======== EXTRACTED ENTRIES ========

-- pv_equiv track=rewrite | github.com/FPGA-Research-Manchester/FABulous | fabric/gen - Copy (2).py | GetTileFromFile
-- ===== SOURCE A (Python) =====
-- def RemoveComments( list ):
-- 	output = []
--
-- 	for sublist in list:
-- 		templist = []
-- 		marker = False		# we use this marker to remember if we had an '#' element before
-- 		for item in sublist:
-- 			if item.startswith('#'):
-- 				marker = True
-- 			if not (item.startswith('#') or marker == True):
-- 				# marker = True
-- 				templist.append(item)
-- 				if item == '':
-- 					templist.remove('')
-- 		if templist != []:
-- 			output.append(templist)
-- 	return output;
--
-- def GetTileFromFile( list, TileType ):
-- 	templist = []
-- 	# output = []
-- 	marker = False
--
-- 	for sublist in list:
-- 		if ('EndTILE' in sublist):
-- 			marker = False
-- 		if ('TILE' in sublist) and (TileType in sublist):
-- 			marker = True
-- 		if marker == True:
-- 			templist.append(sublist)
-- 		# we place this conditional after the append such that the 'FabricBegin' will be kicked out
-- 		# if ('TILE' in sublist) and (type in sublist):
-- 		# if ('TILE' in sublist) and (TileType in sublist):
-- 			# marker = True
-- 	return RemoveComments(templist)
-- ===== SOURCE B (Python) =====
-- def GetTileFromFile(list, TileType):
--     # one streaming pass: select rows with the TILE/EndTILE marker and clean
--     # each selected row immediately (cut at first '#' token, drop '' tokens)
--     output = []
--     marker = False
--     for sublist in list:
--         if 'EndTILE' in sublist:
--             marker = False
--         if ('TILE' in sublist) and (TileType in sublist):
--             marker = True
--         if marker:
--             cleaned = []
--             for item in sublist:
--                 if item.startswith('#'):
--                     break
--                 if item != '':
--                     cleaned.append(item)
--             if cleaned:
--                 output.append(cleaned)
--     return output
-- ===== Notes on version B (the rewrite author's own statement) =====
-- stated objective: simpler
-- what changed: B fuses the two passes (row collection then RemoveComments) into one streaming loop that cleans each selected row immediately with a break-at-first-'#' scan, dropping the helper, the intermediate templist and A's append-then-remove('') dance.
import Mathlib
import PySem

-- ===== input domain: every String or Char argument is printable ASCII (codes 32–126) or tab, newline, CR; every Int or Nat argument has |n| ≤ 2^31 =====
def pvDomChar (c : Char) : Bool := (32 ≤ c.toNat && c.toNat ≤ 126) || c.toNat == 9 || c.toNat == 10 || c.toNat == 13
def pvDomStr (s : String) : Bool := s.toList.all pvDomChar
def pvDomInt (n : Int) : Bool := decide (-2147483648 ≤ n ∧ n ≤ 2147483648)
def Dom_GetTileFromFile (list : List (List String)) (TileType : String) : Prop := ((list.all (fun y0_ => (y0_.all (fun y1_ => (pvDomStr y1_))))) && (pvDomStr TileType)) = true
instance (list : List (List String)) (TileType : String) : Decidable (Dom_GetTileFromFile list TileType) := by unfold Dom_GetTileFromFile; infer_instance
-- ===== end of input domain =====

-- B fuses A's two passes (marker-based row collection, then the RemoveComments
-- helper) into one streaming loop that cleans each selected row immediately;
-- same return value, simpler structure.

-- ===== PORT A =====
-- body of the inner loop of RemoveComments: state (templist, marker)
def rcStep (st : List String × Bool) (item : String) : List String × Bool :=
  let marker := if PySem.Str.startswith item "#" then true else st.2
  if !(PySem.Str.startswith item "#" || marker) then
    let t := st.1 ++ [item]
    (if item = "" then (PySem.List.remove? t "").getD t else t, marker)
  else (st.1, marker)

-- body of the outer loop of RemoveComments
def rcOuterStep (output : List (List String)) (sublist : List String) : List (List String) :=
  let templist := (sublist.foldl rcStep ([], false)).1
  if templist ≠ [] then output ++ [templist] else output

def RemoveComments (list : List (List String)) : List (List String) :=
  list.foldl rcOuterStep []

-- body of GetTileFromFile's loop: state (templist, marker)
def collectStep (TileType : String) (st : List (List String) × Bool) (sublist : List String) :
    List (List String) × Bool :=
  let marker := if "EndTILE" ∈ sublist then false else st.2
  let marker := if ("TILE" ∈ sublist) ∧ (TileType ∈ sublist) then true else marker
  if marker then (st.1 ++ [sublist], marker) else (st.1, marker)

def GetTileFromFile (list : List (List String)) (TileType : String) : List (List String) :=
  RemoveComments ((list.foldl (collectStep TileType) ([], false)).1)

-- ===== PORT B =====
-- Source B's inner for-loop with break: stop at the first '#'-token, keep non-'' tokens
def pvCleanRowB : List String → List String
  | [] => []
  | item :: rest =>
    if PySem.Str.startswith item "#" then []
    else if item ≠ "" then item :: pvCleanRowB rest
    else pvCleanRowB rest

-- body of Source B's single fused loop: state (output, marker)
def altStep (TileType : String) (st : List (List String) × Bool) (sublist : List String) :
    List (List String) × Bool :=
  let marker := if "EndTILE" ∈ sublist then false else st.2
  let marker := if ("TILE" ∈ sublist) ∧ (TileType ∈ sublist) then true else marker
  if marker then
    let cleaned := pvCleanRowB sublist
    (if cleaned ≠ [] then st.1 ++ [cleaned] else st.1, marker)
  else (st.1, marker)

def GetTileFromFile_alt (list : List (List String)) (TileType : String) : List (List String) :=
  (list.foldl (altStep TileType) ([], false)).1

-- ===== PRECONDITION & SPEC =====
def Spec_GetTileFromFile (list : List (List String)) (TileType : String) (out : List (List String)) : Prop := out = GetTileFromFile_alt list TileType
instance (list : List (List String)) (TileType : String) (out : List (List String)) : Decidable (Spec_GetTileFromFile list TileType out) := by unfold Spec_GetTileFromFile; infer_instance

-- ===== CLAIM (what is proved, stated in full; the proofs are below) =====
def Claim_equal_GetTileFromFile : Prop := ∀ (list : List (List String)) (TileType : String), Dom_GetTileFromFile list TileType → Spec_GetTileFromFile list TileType (GetTileFromFile list TileType)

-- ===== LEMMAS AND PROOFS =====

-- the shared marker update, factored for the proofs
def markerUpd (TileType : String) (s : List String) (m : Bool) : Bool :=
  let m1 := if "EndTILE" ∈ s then false else m
  if ("TILE" ∈ s) ∧ (TileType ∈ s) then true else m1

theorem collectStep_eq (TileType : String) (acc : List (List String)) (m : Bool) (s : List String) :
    collectStep TileType (acc, m) s =
      (if markerUpd TileType s m then acc ++ [s] else acc, markerUpd TileType s m) := by
  unfold collectStep markerUpd
  by_cases h1 : ("TILE" ∈ s) ∧ (TileType ∈ s) <;> by_cases h2 : "EndTILE" ∈ s <;>
    cases m <;> simp [h1, h2]

theorem altStep_eq (TileType : String) (acc : List (List String)) (m : Bool) (s : List String) :
    altStep TileType (acc, m) s =
      (if markerUpd TileType s m then
         (if pvCleanRowB s ≠ [] then acc ++ [pvCleanRowB s] else acc)
       else acc, markerUpd TileType s m) := by
  unfold altStep markerUpd
  by_cases h1 : ("TILE" ∈ s) ∧ (TileType ∈ s) <;> by_cases h2 : "EndTILE" ∈ s <;>
    cases m <;> simp [h1, h2]

-- removing the '' just appended to a ''-free list gives the list back
theorem remove_append_empty (acc : List String) (h : "" ∉ acc) :
    (PySem.List.remove? (acc ++ [""]) "").getD (acc ++ [""]) = acc := by
  induction acc with
  | nil => simp
  | cons x xs ih =>
    have hx : x ≠ "" := by intro e; exact h (e ▸ List.mem_cons_self)
    have hxs : "" ∉ xs := fun m => h (List.mem_cons_of_mem _ m)
    simp only [List.cons_append, PySem.List.remove?_cons_of_ne _ hx]
    have := ih hxs
    cases hr : PySem.List.remove? (xs ++ [""]) "" with
    | none => simp [hr] at this
    | some r => simp [hr] at this ⊢; exact this

theorem rcStep_true (acc : List String) (item : String) : rcStep (acc, true) item = (acc, true) := by
  simp [rcStep]

theorem rcStep_hash (acc : List String) (m : Bool) (item : String)
    (hs : PySem.Str.startswith item "#" = true) : rcStep (acc, m) item = (acc, true) := by
  have hs' : PySem.Chars.startswith item.toList ['#'] = true := by simpa using hs
  simp [rcStep, hs']

theorem rcStep_empty (acc : List String) (h : "" ∉ acc) :
    rcStep (acc, false) "" = (acc, false) := by
  have hs' : PySem.Chars.startswith ([] : List Char) ['#'] = false := by decide
  simp [rcStep, hs', remove_append_empty acc h]

theorem rcStep_keep (acc : List String) (item : String)
    (hs : PySem.Str.startswith item "#" = false) (he : item ≠ "") :
    rcStep (acc, false) item = (acc ++ [item], false) := by
  have hs' : PySem.Chars.startswith item.toList ['#'] = false := by simpa using hs
  simp [rcStep, hs', he]

-- once A's inner marker is set the state never changes
theorem foldl_rcStep_true (items : List String) (acc : List String) :
    items.foldl rcStep (acc, true) = (acc, true) := by
  induction items generalizing acc with
  | nil => rfl
  | cons x xs ih => rw [List.foldl_cons, rcStep_true]; exact ih acc

-- A's inner loop computes B's break-scan
theorem cleanA_eq_cleanB_aux (items : List String) (acc : List String) (h : "" ∉ acc) :
    (items.foldl rcStep (acc, false)).1 = acc ++ pvCleanRowB items := by
  induction items generalizing acc with
  | nil => simp [pvCleanRowB]
  | cons x xs ih =>
    rw [List.foldl_cons]
    by_cases hs : PySem.Str.startswith x "#"
    · have hs' : PySem.Chars.startswith x.toList ['#'] = true := by simpa using hs
      rw [rcStep_hash acc false x hs, foldl_rcStep_true]
      simp [pvCleanRowB, hs']
    · by_cases he : x = ""
      · subst he
        have hs' : PySem.Chars.startswith ([] : List Char) ['#'] = false := by decide
        rw [rcStep_empty acc h, ih acc h]
        simp [pvCleanRowB, hs']
      · have hs' : PySem.Chars.startswith x.toList ['#'] = false := by simpa using hs
        rw [rcStep_keep acc x (by simpa using hs) he,
          ih (acc ++ [x]) (by simp [h]; exact he)]
        simp [pvCleanRowB, hs', he]

theorem cleanA_eq_cleanB (s : List String) : (s.foldl rcStep ([], false)).1 = pvCleanRowB s := by
  simpa using cleanA_eq_cleanB_aux s [] (by simp)

-- the rows A collects before calling RemoveComments, given the current marker
def collectA (TileType : String) : List (List String) → Bool → List (List String)
  | [], _ => []
  | s :: rest, m =>
    let m2 := markerUpd TileType s m
    if m2 then s :: collectA TileType rest m2 else collectA TileType rest m2

theorem collectA_spec (TileType : String) (l : List (List String)) (acc : List (List String)) (m : Bool) :
    (l.foldl (collectStep TileType) (acc, m)).1 = acc ++ collectA TileType l m := by
  induction l generalizing acc m with
  | nil => simp [collectA]
  | cons s rest ih =>
    rw [List.foldl_cons, collectStep_eq]
    by_cases h : markerUpd TileType s m
    · simp only [collectA, h, if_true, ih]; simp
    · simp only [collectA, h, if_false, Bool.false_eq_true, ih]

-- RemoveComments as a plain structural recursion over B's cleaned rows
def rcPure : List (List String) → List (List String)
  | [] => []
  | s :: rest => if pvCleanRowB s ≠ [] then pvCleanRowB s :: rcPure rest else rcPure rest

theorem removeComments_aux (l : List (List String)) (acc : List (List String)) :
    l.foldl rcOuterStep acc = acc ++ rcPure l := by
  induction l generalizing acc with
  | nil => simp [rcPure]
  | cons s rest ih =>
    rw [List.foldl_cons]
    have hstep : rcOuterStep acc s =
        if pvCleanRowB s ≠ [] then acc ++ [pvCleanRowB s] else acc := by
      unfold rcOuterStep; rw [cleanA_eq_cleanB]
    rw [hstep, ih]
    by_cases hc : pvCleanRowB s = [] <;> simp [rcPure, hc]

-- B's fused loop equals rcPure of the collected rows
theorem altAux (TileType : String) (l : List (List String)) (acc : List (List String)) (m : Bool) :
    (l.foldl (altStep TileType) (acc, m)).1 = acc ++ rcPure (collectA TileType l m) := by
  induction l generalizing acc m with
  | nil => simp [collectA, rcPure]
  | cons s rest ih =>
    rw [List.foldl_cons, altStep_eq]
    by_cases h : markerUpd TileType s m
    · simp only [collectA, h, if_true, rcPure]
      by_cases hc : pvCleanRowB s = []
      · simp [hc, ih]
      · simp [hc, ih]
    · simp only [collectA, h, if_false, Bool.false_eq_true, ih]

-- ===== VERDICT (by name: the statement is the Claim_ definition above) =====
theorem GetTileFromFile_spec : Claim_equal_GetTileFromFile := by
  intro list TileType _
  show GetTileFromFile list TileType = GetTileFromFile_alt list TileType
  unfold GetTileFromFile GetTileFromFile_alt RemoveComments
  rw [collectA_spec, removeComments_aux]
  simpa using (altAux TileType list [] false).symm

========

* EXERCISE REQUIREMENTS
Give back the records above exactly, limited to the lines between the one holding "be kicked out" and the one holding "def pvDomStr (s", inclusive.

* ANSWER
-- 		# we place this conditional after the append such that the 'FabricBegin' will be kicked out
-- 		# if ('TILE' in sublist) and (type in sublist):
-- 		# if ('TILE' in sublist) and (TileType in sublist):
-- 			# marker = True
-- 	return RemoveComments(templist)
-- ===== SOURCE B (Python) =====
-- def GetTileFromFile(list, TileType):
--     # one streaming pass: select rows with the TILE/EndTILE marker and clean
--     # each selected row immediately (cut at first '#' token, drop '' tokens)
--     output = []
--     marker = False
--     for sublist in list:
--         if 'EndTILE' in sublist:
--             marker = False
--         if ('TILE' in sublist) and (TileType in sublist):
--             marker = True
--         if marker:
--             cleaned = []
--             for item in sublist:
--                 if item.startswith('#'):
--                     break
--                 if item != '':
--                     cleaned.append(item)
--             if cleaned:
--                 output.append(cleaned)
--     return output
-- ===== Notes on version B (the rewrite author's own statement) =====
-- stated objective: simpler
-- what changed: B fuses the two passes (row collection then RemoveComments) into one streaming loop that cleans each selected row immediately with a break-at-first-'#' scan, dropping the helper, the intermediate templist and A's append-then-remove('') dance.
import Mathlib
import PySem

-- ===== input domain: every String or Char argument is printable ASCII (codes 32–126) or tab, newline, CR; every Int or Nat argument has |n| ≤ 2^31 =====
def pvDomChar (c : Char) : Bool := (32 ≤ c.toNat && c.toNat ≤ 126) || c.toNat == 9 || c.toNat == 10 || c.toNat == 13
def pvDomStr (s : String) : Bool := s.toList.all pvDomChar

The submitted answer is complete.